**Directions for this task**
When a line of the entries contains "objective", please list that line.

========

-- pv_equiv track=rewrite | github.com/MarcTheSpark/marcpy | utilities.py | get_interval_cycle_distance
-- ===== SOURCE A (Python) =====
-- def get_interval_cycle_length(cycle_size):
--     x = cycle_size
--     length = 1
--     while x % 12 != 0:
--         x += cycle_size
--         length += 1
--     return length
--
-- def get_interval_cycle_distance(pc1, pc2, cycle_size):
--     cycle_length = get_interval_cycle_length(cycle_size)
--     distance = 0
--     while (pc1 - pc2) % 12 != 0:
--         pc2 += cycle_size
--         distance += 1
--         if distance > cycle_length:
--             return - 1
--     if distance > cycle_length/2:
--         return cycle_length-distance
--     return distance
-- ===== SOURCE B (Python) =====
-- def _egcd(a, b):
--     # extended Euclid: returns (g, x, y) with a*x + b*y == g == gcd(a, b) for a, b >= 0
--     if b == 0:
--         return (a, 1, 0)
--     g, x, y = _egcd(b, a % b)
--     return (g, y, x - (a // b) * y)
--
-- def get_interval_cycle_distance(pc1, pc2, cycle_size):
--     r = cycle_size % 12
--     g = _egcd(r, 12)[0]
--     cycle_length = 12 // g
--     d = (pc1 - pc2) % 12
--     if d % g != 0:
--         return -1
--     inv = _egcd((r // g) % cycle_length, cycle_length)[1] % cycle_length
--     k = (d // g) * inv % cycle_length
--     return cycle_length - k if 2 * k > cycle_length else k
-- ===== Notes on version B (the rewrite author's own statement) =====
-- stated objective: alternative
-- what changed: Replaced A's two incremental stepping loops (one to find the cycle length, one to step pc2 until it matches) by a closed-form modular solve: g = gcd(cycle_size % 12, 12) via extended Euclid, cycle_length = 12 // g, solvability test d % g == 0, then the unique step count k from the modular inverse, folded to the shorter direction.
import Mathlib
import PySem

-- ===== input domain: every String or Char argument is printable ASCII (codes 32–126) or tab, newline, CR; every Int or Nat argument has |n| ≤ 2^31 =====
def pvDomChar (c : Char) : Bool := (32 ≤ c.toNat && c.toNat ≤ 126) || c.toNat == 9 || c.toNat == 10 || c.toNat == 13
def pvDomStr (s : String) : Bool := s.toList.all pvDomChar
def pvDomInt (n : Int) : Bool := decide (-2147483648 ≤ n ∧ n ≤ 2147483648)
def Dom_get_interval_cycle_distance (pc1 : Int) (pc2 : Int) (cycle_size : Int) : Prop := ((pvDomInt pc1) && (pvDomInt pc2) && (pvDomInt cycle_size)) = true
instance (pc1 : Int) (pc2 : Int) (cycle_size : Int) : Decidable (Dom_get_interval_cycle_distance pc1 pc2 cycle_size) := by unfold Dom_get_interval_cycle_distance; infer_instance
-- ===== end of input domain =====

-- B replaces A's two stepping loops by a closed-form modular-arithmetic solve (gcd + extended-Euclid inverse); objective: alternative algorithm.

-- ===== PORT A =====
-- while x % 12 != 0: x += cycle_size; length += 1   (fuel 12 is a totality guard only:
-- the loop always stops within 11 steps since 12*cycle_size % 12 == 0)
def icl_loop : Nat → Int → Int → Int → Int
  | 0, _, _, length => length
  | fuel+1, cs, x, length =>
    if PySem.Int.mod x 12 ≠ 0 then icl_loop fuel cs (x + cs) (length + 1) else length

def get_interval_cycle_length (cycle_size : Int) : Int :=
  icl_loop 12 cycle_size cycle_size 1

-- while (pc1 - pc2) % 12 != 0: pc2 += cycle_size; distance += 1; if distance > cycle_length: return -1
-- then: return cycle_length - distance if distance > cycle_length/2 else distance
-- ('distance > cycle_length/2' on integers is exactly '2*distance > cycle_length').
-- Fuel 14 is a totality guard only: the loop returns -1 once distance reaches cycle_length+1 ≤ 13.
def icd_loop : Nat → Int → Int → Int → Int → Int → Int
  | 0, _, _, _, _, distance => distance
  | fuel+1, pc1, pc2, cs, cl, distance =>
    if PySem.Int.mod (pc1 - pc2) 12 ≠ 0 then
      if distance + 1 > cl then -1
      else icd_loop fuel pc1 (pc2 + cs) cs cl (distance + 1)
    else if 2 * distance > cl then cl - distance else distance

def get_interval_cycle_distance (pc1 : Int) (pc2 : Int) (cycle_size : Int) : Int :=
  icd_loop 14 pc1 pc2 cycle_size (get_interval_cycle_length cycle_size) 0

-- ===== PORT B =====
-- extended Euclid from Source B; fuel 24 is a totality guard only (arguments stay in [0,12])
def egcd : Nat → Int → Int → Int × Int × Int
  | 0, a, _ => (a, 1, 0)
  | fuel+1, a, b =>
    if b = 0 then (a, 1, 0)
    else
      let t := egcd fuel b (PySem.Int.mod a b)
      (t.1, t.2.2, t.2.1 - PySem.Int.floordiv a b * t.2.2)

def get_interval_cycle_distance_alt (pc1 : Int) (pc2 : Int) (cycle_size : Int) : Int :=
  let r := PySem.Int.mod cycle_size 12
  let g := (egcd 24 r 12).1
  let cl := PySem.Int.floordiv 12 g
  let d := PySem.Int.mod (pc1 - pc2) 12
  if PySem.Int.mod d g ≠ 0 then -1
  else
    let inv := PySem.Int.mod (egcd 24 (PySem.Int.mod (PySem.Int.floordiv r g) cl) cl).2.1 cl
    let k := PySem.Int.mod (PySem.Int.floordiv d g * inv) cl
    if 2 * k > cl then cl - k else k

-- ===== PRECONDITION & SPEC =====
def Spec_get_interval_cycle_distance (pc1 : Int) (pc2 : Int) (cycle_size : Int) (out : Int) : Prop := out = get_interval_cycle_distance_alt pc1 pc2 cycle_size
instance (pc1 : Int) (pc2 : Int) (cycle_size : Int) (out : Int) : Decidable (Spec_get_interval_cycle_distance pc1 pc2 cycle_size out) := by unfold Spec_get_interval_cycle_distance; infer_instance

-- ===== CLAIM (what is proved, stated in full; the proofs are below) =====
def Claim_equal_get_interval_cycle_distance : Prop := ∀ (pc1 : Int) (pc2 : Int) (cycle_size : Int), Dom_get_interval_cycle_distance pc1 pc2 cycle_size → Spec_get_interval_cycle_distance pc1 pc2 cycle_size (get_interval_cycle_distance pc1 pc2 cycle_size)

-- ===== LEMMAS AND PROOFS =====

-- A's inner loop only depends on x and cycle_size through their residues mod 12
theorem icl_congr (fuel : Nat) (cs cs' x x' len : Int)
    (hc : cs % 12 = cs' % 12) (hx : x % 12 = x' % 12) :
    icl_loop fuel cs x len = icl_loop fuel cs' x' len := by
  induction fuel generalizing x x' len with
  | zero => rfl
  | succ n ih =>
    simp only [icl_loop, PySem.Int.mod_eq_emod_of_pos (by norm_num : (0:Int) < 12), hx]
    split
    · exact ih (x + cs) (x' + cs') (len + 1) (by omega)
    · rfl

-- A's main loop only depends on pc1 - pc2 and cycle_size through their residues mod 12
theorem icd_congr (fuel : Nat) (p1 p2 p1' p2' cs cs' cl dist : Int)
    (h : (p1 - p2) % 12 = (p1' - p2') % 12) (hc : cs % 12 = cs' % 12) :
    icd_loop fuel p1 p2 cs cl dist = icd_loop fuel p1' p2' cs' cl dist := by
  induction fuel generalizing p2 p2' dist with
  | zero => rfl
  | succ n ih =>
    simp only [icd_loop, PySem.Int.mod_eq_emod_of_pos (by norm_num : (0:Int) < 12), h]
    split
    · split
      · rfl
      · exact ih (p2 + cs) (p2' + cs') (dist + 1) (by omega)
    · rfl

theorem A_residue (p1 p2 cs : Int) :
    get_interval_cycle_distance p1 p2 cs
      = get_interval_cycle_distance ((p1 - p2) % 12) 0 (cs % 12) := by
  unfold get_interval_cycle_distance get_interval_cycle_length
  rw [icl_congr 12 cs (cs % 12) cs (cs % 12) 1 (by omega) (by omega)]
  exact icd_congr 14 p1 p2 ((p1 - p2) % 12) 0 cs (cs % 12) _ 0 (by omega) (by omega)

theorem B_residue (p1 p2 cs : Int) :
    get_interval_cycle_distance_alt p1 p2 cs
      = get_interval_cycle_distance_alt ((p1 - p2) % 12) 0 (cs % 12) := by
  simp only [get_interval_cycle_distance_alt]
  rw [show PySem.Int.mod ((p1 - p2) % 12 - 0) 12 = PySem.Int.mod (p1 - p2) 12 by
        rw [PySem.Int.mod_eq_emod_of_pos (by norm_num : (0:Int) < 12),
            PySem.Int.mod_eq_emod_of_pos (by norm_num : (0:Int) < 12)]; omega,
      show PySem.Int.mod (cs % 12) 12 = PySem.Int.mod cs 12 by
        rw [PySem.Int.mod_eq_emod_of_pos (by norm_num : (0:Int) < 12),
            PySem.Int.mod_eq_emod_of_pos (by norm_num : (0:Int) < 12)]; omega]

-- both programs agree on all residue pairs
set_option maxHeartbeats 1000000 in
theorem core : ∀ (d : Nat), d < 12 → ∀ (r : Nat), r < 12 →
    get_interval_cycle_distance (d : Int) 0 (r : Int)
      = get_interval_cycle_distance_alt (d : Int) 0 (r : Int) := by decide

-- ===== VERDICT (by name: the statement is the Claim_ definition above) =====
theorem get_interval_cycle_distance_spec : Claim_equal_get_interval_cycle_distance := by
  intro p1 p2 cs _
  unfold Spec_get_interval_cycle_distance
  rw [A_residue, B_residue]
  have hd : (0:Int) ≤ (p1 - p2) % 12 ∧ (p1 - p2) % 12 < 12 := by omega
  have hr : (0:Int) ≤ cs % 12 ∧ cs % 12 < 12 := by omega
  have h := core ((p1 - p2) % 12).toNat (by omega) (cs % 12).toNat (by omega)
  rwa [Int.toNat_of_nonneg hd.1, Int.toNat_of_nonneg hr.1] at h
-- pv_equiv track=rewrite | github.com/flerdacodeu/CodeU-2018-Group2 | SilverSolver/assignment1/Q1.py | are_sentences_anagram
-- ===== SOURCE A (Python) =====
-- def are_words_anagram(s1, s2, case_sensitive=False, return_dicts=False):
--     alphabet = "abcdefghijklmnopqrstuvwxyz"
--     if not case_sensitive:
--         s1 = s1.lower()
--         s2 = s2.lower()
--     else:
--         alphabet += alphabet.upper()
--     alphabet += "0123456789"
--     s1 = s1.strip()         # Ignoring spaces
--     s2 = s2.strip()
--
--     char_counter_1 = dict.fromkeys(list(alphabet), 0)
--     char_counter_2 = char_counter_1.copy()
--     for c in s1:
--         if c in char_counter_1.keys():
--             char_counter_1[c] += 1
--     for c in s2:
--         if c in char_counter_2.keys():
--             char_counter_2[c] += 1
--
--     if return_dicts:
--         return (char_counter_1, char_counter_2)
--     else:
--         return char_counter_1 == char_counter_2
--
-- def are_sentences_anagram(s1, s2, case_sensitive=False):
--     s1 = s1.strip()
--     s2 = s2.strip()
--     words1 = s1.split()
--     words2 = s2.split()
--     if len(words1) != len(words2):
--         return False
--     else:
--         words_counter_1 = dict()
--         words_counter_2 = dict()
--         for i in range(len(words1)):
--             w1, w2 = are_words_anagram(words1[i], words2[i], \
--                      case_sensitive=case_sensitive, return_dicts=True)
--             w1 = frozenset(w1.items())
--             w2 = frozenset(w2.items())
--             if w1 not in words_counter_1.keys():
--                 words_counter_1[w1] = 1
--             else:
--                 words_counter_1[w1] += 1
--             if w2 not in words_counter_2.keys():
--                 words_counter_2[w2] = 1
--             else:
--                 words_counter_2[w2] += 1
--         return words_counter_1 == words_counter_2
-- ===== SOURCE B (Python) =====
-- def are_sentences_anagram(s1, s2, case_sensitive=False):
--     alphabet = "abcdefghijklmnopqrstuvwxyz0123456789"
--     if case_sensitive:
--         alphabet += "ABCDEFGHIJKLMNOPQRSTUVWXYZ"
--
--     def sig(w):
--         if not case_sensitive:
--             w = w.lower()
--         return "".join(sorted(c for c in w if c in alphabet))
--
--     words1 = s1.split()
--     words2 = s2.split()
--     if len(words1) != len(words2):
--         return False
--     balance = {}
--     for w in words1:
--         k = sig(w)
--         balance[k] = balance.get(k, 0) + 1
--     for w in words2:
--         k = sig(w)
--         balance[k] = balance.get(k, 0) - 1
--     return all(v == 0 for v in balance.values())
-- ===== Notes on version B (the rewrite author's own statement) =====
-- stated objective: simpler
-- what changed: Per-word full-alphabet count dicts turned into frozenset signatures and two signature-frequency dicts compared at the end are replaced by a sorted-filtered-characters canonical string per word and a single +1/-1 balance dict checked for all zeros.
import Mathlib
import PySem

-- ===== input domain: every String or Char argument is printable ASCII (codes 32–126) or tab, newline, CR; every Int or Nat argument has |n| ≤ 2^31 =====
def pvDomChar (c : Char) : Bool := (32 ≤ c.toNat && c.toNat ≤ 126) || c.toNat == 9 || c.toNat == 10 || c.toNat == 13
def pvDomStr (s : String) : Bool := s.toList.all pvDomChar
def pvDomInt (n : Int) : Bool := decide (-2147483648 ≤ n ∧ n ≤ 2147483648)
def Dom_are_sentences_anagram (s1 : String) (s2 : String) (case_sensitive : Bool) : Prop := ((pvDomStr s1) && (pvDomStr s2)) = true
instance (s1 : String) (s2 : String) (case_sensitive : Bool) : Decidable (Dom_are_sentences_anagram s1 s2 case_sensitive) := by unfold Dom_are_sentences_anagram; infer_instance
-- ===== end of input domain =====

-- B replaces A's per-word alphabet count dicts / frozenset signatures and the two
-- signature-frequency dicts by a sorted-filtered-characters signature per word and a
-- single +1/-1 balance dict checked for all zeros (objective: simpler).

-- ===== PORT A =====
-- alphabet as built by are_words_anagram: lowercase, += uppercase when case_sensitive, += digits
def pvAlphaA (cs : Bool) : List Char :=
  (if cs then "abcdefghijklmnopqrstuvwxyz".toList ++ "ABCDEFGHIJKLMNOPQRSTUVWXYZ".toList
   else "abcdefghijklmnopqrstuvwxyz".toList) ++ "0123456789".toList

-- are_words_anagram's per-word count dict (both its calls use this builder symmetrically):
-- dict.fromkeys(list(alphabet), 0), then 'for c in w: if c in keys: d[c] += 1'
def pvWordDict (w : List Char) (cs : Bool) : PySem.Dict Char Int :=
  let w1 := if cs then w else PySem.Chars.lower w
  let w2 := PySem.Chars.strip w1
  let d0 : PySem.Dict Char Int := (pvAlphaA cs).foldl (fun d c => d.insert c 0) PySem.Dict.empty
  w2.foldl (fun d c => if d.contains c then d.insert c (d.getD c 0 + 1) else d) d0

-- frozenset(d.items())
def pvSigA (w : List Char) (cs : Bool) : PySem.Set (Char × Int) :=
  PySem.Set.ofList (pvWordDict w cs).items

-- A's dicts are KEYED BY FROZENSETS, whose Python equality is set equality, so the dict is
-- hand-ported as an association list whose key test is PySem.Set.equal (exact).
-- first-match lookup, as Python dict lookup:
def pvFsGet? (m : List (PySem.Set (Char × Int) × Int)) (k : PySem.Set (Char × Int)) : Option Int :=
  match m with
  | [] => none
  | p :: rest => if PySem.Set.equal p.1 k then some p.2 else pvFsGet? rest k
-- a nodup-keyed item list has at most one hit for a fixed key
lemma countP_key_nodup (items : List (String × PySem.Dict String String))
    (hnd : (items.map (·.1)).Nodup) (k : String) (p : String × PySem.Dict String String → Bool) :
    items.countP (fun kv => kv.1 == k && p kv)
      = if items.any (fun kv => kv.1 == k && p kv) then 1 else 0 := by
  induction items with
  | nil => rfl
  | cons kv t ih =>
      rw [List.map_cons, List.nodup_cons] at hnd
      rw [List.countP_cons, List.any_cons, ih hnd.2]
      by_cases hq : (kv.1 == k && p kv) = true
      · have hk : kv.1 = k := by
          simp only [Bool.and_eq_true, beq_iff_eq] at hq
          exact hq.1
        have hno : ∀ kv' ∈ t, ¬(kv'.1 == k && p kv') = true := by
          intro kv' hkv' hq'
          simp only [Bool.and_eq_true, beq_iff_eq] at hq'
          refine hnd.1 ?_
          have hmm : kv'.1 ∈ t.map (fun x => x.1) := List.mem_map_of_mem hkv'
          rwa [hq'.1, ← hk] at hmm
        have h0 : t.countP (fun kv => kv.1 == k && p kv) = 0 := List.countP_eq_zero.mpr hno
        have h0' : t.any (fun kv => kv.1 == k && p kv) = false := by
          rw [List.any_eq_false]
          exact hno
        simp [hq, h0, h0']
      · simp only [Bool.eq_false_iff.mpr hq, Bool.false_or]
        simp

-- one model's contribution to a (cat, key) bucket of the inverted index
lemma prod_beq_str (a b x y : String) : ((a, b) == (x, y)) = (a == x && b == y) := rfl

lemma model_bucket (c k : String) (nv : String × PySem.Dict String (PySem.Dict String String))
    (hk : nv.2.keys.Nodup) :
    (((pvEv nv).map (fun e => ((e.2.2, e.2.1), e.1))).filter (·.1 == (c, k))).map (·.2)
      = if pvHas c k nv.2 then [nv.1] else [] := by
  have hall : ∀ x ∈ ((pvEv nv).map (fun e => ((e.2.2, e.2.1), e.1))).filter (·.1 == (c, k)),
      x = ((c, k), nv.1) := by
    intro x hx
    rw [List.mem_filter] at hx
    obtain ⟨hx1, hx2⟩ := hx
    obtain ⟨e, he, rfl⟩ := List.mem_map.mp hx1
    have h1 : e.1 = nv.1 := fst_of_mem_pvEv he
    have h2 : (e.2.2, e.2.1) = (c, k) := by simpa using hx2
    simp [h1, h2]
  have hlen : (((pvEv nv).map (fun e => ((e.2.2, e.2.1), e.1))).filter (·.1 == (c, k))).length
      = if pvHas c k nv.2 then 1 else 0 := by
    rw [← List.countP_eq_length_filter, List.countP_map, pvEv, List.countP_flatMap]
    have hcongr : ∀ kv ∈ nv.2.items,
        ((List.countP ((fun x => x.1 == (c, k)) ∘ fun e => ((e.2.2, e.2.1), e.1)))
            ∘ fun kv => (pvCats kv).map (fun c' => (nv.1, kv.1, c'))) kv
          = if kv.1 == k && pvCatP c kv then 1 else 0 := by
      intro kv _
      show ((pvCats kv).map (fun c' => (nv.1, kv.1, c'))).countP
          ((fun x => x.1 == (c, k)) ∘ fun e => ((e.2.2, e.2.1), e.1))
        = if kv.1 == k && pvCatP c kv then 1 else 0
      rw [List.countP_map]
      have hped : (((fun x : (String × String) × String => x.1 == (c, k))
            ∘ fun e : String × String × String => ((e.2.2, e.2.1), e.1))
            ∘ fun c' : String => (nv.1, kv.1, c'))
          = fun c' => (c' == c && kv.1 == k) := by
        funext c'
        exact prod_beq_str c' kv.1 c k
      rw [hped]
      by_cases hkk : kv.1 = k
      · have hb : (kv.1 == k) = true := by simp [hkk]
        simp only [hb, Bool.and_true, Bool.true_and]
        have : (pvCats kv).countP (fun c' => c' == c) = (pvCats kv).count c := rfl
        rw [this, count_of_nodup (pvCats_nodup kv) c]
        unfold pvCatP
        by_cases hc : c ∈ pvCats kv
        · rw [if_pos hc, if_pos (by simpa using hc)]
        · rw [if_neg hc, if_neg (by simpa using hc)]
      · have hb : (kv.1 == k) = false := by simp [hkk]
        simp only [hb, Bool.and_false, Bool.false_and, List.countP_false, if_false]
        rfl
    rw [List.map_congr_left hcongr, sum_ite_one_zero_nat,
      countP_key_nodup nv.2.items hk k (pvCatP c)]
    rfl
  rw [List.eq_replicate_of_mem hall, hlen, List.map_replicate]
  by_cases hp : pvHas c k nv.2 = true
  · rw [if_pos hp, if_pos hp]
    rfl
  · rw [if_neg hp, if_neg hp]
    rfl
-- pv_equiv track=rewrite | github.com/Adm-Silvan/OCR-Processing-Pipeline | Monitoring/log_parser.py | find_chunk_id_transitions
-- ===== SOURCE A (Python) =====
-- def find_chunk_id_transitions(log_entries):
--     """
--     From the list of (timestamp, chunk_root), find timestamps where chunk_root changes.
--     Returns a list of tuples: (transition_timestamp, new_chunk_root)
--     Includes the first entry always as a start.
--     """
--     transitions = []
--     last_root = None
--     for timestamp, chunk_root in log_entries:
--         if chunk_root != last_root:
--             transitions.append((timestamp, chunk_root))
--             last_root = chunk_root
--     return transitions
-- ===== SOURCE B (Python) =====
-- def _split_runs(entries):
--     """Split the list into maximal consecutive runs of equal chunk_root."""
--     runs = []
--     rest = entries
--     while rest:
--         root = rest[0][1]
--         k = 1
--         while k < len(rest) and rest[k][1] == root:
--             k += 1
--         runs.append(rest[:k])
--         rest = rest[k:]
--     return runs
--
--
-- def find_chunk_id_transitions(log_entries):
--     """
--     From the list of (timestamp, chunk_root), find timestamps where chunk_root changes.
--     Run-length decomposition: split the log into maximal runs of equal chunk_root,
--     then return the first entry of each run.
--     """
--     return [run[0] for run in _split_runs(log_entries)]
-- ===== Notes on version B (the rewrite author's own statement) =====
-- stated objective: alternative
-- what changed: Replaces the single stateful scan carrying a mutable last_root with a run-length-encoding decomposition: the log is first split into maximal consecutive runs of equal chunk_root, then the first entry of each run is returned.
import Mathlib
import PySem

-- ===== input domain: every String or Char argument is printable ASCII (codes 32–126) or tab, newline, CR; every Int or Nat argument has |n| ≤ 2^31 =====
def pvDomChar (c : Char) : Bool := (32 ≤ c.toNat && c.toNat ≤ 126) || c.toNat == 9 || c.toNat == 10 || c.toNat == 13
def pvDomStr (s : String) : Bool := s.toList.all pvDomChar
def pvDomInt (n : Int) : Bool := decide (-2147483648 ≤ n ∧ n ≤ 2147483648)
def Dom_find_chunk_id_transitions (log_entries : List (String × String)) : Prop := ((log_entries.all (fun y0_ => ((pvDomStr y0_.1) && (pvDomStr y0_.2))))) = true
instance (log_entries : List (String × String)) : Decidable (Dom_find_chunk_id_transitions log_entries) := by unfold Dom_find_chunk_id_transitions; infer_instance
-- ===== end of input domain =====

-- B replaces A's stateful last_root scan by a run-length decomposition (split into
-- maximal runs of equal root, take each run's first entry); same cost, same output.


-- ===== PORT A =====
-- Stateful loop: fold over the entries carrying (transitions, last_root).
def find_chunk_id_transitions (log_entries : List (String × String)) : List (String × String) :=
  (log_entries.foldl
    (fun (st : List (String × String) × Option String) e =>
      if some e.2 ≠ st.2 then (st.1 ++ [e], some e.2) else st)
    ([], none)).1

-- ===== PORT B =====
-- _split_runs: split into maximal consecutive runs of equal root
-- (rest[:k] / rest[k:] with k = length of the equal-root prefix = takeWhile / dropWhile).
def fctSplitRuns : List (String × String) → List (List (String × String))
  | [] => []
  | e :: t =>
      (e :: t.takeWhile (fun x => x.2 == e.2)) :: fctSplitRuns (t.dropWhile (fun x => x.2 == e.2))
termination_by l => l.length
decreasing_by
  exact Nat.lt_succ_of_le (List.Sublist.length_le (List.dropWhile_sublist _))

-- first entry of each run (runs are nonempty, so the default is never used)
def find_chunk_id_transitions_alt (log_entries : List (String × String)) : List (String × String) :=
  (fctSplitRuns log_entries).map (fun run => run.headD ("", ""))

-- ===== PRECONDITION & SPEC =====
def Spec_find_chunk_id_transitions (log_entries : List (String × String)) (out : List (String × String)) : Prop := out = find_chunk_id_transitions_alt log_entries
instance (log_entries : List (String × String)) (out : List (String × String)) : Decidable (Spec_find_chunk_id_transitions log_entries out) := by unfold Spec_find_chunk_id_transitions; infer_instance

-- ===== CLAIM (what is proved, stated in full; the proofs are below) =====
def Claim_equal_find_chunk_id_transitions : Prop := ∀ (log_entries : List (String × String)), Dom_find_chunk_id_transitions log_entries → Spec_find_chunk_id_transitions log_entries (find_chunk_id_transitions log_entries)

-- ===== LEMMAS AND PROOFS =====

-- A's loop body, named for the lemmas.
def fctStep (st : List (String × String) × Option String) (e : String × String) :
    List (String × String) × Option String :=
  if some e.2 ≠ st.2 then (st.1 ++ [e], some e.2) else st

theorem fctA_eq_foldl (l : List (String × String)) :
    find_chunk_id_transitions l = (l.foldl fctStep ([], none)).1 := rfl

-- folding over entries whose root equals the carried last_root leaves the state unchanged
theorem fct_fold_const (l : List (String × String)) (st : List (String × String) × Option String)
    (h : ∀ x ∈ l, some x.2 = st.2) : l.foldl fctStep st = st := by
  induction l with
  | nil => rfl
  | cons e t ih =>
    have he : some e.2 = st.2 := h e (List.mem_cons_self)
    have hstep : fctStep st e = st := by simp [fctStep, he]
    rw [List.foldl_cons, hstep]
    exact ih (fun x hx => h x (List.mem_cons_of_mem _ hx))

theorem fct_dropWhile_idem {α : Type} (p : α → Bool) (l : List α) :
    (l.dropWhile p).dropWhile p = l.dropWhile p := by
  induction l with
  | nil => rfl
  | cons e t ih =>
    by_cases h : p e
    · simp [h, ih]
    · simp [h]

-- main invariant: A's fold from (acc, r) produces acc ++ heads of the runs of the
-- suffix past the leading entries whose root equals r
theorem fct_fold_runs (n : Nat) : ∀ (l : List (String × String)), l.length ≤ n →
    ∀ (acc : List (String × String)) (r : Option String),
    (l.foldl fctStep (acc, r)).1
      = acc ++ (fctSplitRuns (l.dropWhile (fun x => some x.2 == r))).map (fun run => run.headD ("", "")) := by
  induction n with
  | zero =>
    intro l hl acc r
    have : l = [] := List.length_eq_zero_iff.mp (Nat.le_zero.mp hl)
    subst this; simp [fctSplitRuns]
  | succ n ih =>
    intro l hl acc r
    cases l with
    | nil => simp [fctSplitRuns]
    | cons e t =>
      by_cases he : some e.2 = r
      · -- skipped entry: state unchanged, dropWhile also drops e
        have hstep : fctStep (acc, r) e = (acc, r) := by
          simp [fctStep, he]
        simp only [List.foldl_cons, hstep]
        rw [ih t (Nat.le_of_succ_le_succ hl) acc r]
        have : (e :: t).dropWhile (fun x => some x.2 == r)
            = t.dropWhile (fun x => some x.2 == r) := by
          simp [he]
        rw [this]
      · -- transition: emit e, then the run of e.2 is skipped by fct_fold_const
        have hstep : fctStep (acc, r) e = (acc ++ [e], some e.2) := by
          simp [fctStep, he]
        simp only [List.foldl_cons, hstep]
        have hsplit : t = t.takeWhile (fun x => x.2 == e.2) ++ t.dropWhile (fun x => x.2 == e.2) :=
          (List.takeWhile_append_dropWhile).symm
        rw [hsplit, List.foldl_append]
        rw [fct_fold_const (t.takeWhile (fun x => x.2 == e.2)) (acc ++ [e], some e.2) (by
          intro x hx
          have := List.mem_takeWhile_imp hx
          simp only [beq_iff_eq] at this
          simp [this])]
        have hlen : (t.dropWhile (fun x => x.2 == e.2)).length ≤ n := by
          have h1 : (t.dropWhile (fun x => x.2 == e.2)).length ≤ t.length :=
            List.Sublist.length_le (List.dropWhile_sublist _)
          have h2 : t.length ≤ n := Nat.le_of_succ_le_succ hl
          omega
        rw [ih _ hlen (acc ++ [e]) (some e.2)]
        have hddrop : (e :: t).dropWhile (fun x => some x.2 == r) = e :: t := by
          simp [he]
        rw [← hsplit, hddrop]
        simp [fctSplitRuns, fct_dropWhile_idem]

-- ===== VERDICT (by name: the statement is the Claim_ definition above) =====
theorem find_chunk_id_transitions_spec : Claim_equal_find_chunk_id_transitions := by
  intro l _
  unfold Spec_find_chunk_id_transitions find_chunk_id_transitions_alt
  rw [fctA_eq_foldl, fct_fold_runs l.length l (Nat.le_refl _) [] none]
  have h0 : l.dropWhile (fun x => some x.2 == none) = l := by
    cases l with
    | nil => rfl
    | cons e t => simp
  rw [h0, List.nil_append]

========

**Reply**
-- stated objective: alternative
-- B replaces A's two stepping loops by a closed-form modular-arithmetic solve (gcd + extended-Euclid inverse); objective: alternative algorithm.
-- stated objective: simpler
-- single +1/-1 balance dict checked for all zeros (objective: simpler).
-- stated objective: alternative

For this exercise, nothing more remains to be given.